Global scientists and the U.N. have spoken. Governments must follow, but their policies are lagging. Finally, the public, producers and energy-consuming industries must get onboard. Actions will speak louder than alarmist words. Fortunately, some oil companies are already stepping up to the plate.
We’re speaking about reducing methane emissions to mitigate global warming. The U.N.’s Intergovernmental Panel on Climate Change (including 91 scientists) has declared the climate is heating up much faster than scientists warned just a few years ago. The terrible repercussions for human life and economies have already become too evident. The next U.N. climate talks take place in December in Katowice, Poland.
What is the role of the oil and gas industry? How can it sustain a worthwhile business and power the world, while addressing this challenge? After all, demand is not diminished. The Energy Information Administration says world energy consumption will have risen 28% between 2015 and 2040. Most of this growth will come from Asian countries that are not in the Organization for Economic Co-operation and Development (OECD). China and India will account for more than 60% of the world’s total increase from 2015 through 2040.
A day after the IPCC report was released, ExxonMobil Corp. donated $1 million to a group lobbying for a carbon tax, a solution more companies and economists espouse.

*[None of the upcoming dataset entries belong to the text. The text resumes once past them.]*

-- pv_equiv track=rewrite | github.com/welnecker/PERSONAGENS2025 | characters/laura/service.py | _compact_user_evidence
-- ===== SOURCE A (Python) =====
-- from typing import List, Dict, Tuple
--
-- def _compact_user_evidence(docs: List[Dict], max_chars: int = 320) -> str:
--     snippets: List[str] = []
--     for d in reversed(docs):
--         u = (d.get("mensagem_usuario") or "").strip()
--         if u:
--             u = " ".join(u.split())
--             snippets.append(u)
--         if len(snippets) >= 4:
--             break
--     s = " | ".join(reversed(snippets))[:max_chars]
--     return s
-- ===== SOURCE B (Python) =====
-- from typing import List, Dict
--
-- def _compact_user_evidence(docs: List[Dict], max_chars: int = 320) -> str:
--     # One forward pass collecting every non-empty normalized message,
--     # then keep the last four by slicing; no reversed() and no break.
--     all_snippets: List[str] = []
--     for d in docs:
--         u = (d.get("mensagem_usuario") or "").strip()
--         if u:
--             all_snippets.append(" ".join(u.split()))
--     return " | ".join(all_snippets[-4:])[:max_chars]
-- ===== Notes on version B (the rewrite author's own statement) =====
-- stated objective: simpler
-- what changed: B replaces A's reverse-iterate/collect-up-to-4/break/re-reverse logic with a single forward pass that collects all normalized messages and then takes the last four with a [-4:] slice, keeping chronological order automatically.
import Mathlib
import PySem

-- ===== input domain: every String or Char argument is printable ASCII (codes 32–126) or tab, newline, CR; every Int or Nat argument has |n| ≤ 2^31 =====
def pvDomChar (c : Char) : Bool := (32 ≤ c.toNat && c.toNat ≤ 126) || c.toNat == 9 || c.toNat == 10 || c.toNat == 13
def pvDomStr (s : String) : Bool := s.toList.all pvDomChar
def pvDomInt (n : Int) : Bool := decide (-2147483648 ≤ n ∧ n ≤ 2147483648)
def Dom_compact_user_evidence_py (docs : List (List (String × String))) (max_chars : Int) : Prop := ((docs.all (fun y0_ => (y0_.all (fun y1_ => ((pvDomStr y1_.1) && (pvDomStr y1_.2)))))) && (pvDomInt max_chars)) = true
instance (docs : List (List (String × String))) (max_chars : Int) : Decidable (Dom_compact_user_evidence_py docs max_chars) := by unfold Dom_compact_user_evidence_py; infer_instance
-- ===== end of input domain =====

-- B replaces A's reverse-iterate/collect-up-to-4/break/re-reverse logic with one forward
-- pass over docs plus a [-4:] slice; objective: simpler.

-- ===== PORT A =====
-- the loop 'for d in reversed(docs): … if len(snippets) >= 4: break' with its early break
-- (d.get("mensagem_usuario") or "") : a missing key or an empty-string value both give "",
-- so it is ported as .getD "".
def pvLoopA : List (List (String × String)) → List String → List String
  | [], snippets => snippets
  | d :: rest, snippets =>
    let u := PySem.Str.strip (((PySem.Dict.mk d).get? "mensagem_usuario").getD "")
    let snippets' := if u ≠ "" then snippets ++ [PySem.Str.join " " (PySem.Str.split₀ u)] else snippets
    if snippets'.length ≥ 4 then snippets' else pvLoopA rest snippets'

def compact_user_evidence_py (docs : List (List (String × String))) (max_chars : Int) : String :=
  let snippets := pvLoopA docs.reverse []
  PySem.Str.slice (PySem.Str.join " | " snippets.reverse) none (some max_chars)

-- ===== PORT B =====
def compact_user_evidence_py_alt (docs : List (List (String × String))) (max_chars : Int) : String :=
  let all_snippets := docs.foldl (fun acc d =>
    let u := PySem.Str.strip (((PySem.Dict.mk d).get? "mensagem_usuario").getD "")
    if u ≠ "" then acc ++ [PySem.Str.join " " (PySem.Str.split₀ u)] else acc) []
  PySem.Str.slice (PySem.Str.join " | " (PySem.List.slice all_snippets (some (-4)) none)) none (some max_chars)

-- ===== PRECONDITION & SPEC =====
def Spec_compact_user_evidence_py (docs : List (List (String × String))) (max_chars : Int) (out : String) : Prop := out = compact_user_evidence_py_alt docs max_chars
instance (docs : List (List (String × String))) (max_chars : Int) (out : String) : Decidable (Spec_compact_user_evidence_py docs max_chars out) := by unfold Spec_compact_user_evidence_py; infer_instance

-- ===== CLAIM (what is proved, stated in full; the proofs are below) =====
def Claim_equal_compact_user_evidence_py : Prop := ∀ (docs : List (List (String × String))) (max_chars : Int), Dom_compact_user_evidence_py docs max_chars → Spec_compact_user_evidence_py docs max_chars (compact_user_evidence_py docs max_chars)

-- ===== LEMMAS AND PROOFS =====

-- the normalized message a doc contributes (none = skipped)
def pvF (d : List (String × String)) : Option String :=
  let u := PySem.Str.strip (((PySem.Dict.mk d).get? "mensagem_usuario").getD "")
  if u ≠ "" then some (PySem.Str.join " " (PySem.Str.split₀ u)) else none

theorem pvF_pos (d : List (String × String))
    (hu : PySem.Str.strip (((PySem.Dict.mk d).get? "mensagem_usuario").getD "") ≠ "") :
    pvF d = some (PySem.Str.join " " (PySem.Str.split₀ (PySem.Str.strip (((PySem.Dict.mk d).get? "mensagem_usuario").getD "")))) := by
  simp only [pvF]; rw [if_pos hu]

theorem pvF_neg (d : List (String × String))
    (hu : ¬ PySem.Str.strip (((PySem.Dict.mk d).get? "mensagem_usuario").getD "") ≠ "") :
    pvF d = none := by
  simp only [pvF]; rw [if_neg hu]

theorem pvLoopA_eq (l : List (List (String × String))) (sn : List String)
    (h : sn.length < 4) : pvLoopA l sn = (sn ++ l.filterMap pvF).take 4 := by
  induction l generalizing sn with
  | nil =>
    simp [pvLoopA, List.take_of_length_le (Nat.le_of_lt h)]
  | cons d rest ih =>
    rw [List.filterMap_cons]
    simp only [pvLoopA]
    set u := PySem.Str.strip (((PySem.Dict.mk d).get? "mensagem_usuario").getD "") with hu_def
    by_cases hu : u ≠ ""
    · rw [pvF_pos d hu, if_pos hu]
      by_cases hlen : (sn ++ [PySem.Str.join " " (PySem.Str.split₀ u)]).length ≥ 4
      · rw [if_pos hlen]
        have h4 : (sn ++ [PySem.Str.join " " (PySem.Str.split₀ u)]).length = 4 := by
          simp at hlen ⊢; omega
        rw [show sn ++ PySem.Str.join " " (PySem.Str.split₀ u) :: List.filterMap pvF rest
              = (sn ++ [PySem.Str.join " " (PySem.Str.split₀ u)]) ++ List.filterMap pvF rest by simp,
           ← h4, List.take_left]
      · rw [if_neg hlen, ih _ (by simp at hlen ⊢; omega)]
        rw [hu_def]; simp
    · rw [pvF_neg d hu, if_neg hu, if_neg (by omega), ih _ h]

theorem pvFoldB_eq (l : List (List (String × String))) (acc : List String) :
    l.foldl (fun acc d =>
      let u := PySem.Str.strip (((PySem.Dict.mk d).get? "mensagem_usuario").getD "")
      if u ≠ "" then acc ++ [PySem.Str.join " " (PySem.Str.split₀ u)] else acc) acc
    = acc ++ l.filterMap pvF := by
  induction l generalizing acc with
  | nil => simp
  | cons d rest ih =>
    rw [List.foldl_cons, ih, List.filterMap_cons]
    simp only []
    set u := PySem.Str.strip (((PySem.Dict.mk d).get? "mensagem_usuario").getD "") with hu_def
    by_cases hu : u ≠ ""
    · rw [pvF_pos d hu, if_pos hu]
      simp only [List.append_assoc, List.singleton_append]
      rw [hu_def]
    · rw [pvF_neg d hu, if_neg hu]

-- ===== VERDICT (by name: the statement is the Claim_ definition above) =====
theorem compact_user_evidence_py_spec : Claim_equal_compact_user_evidence_py := by
  intro docs max_chars _
  unfold Spec_compact_user_evidence_py compact_user_evidence_py compact_user_evidence_py_alt
  rw [pvLoopA_eq _ _ (by simp), pvFoldB_eq]
  simp only [List.nil_append, List.filterMap_reverse]
  rw [PySem.List.slice_some_none, PySem.List.clampIdx_neg_ofNat _ 4 (by omega),
    List.take_reverse, List.reverse_reverse]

In September, before the IPCC’s dire report, the Oil and Gas Climate Initiative (ExxonMobil is a member) pledged “to reduce by 2025 the collective average methane intensity of its aggregated upstream gas and oil operations by one-fifth, to below 0.25%, with the ambition to achieve 0.20%, corresponding to a reduction by one-third.” The group further pledged to reach zero flaring by 2030.
It has also created a $1-billion fund to invest in new, cleaner energy technologies, with a goal to speed up and scale up the way industry reduces methane emissions. And, it inked a partnership with China National Petroleum Corp. to start a similarly sized fund in China.
The Initiative’s members are a roll call of diverse heavy-hitters: BP Plc, Chevron Corp., CNPC, Eni, Equinor, Occidental Petroleum Corp., Pemex, Petrobras, Repsol, Saudi Aramco, Shell, Reliance Industries and Total SA. BP CEO Bob Dudley is chair.
Already, since 1990, U.S. emissions have come down significantly thanks to shale, according to data from the EIA, all while natural gas production has doubled. Another industry group of 48 E&Ps has formed The Environmental Partnership, also meant to collaborate on ways to reduce emissions.
Meanwhile, each company must devise its own time table. ExxonMobil, for one, said it will take measures to reduce methane emissions across its worldwide operations by 15% by 2020. Already, its wholly owned subsidiary, XTO Energy Inc., said it has reduced methane emissions from its operations by 9% since 2016.
In April, XTO began a pilot program at its James Ranch facility in the Delaware Basin in New Mexico, to evaluate new low-emission technologies, which will serve as a model for future development. In 2017, XTO implemented a methane management program to mitigate emissions in its operations. This includes a commitment to phase out high-bleed pneumatic devices over three years, extensive personnel training, research and facility design improvements for new operations.
XTO president Sara Ortwein spoke about these programs recently while addressing the Houston Producers’ Forum more generally. She told attendees XTO has already replaced two-thirds of its high-bleed pneumatic devices.
Prior to joining XTO in late 2016, Ortwein was president of ExxonMobil’s upstream research company. There, she had a front-row seat to witness the role that research and technology development play in unlocking value while drilling for and producing oil and gas.
“It’s not just about blockbuster breakthroughs,” she told attendees.
“It comes in a lot of incremental improvements, day in, day out. Some of those are discovered through research, but many of them come through day-to-day field operations and just incrementally, continually improving our efficiency and our effectiveness from a cost and performance standpoint. So now, I get to see every day how technology is continuing to reshape the shale business, and the tight oil and gas business, allowing us to continually expand the boundaries of what is possible in our industry.”
XTO owns interests in about 50,000 producing wells, collecting reams of data that lead to incremental improvements. It operates in every major unconventional play in the U.S., Canada and Argentina. As it continues to optimize the natural gas operations, it’s growing the oil portfolio as well. A little over a year ago, ExxonMobil acquired about 250,000 contiguous acres in the Delaware Basin from companies that were owned by the Bass family entities.
“The effects of the shale boom on America’s economy are clear; less obvious, but just as important, are the benefits to our environment,” Ortwein said. “When used for power generation, natural gas from shale has been instrumental in reducing CO2 emissions. CO2 emissions from U.S. power generation are at their lowest recorded levels since 1988. That’s something I think we can all be proud of.”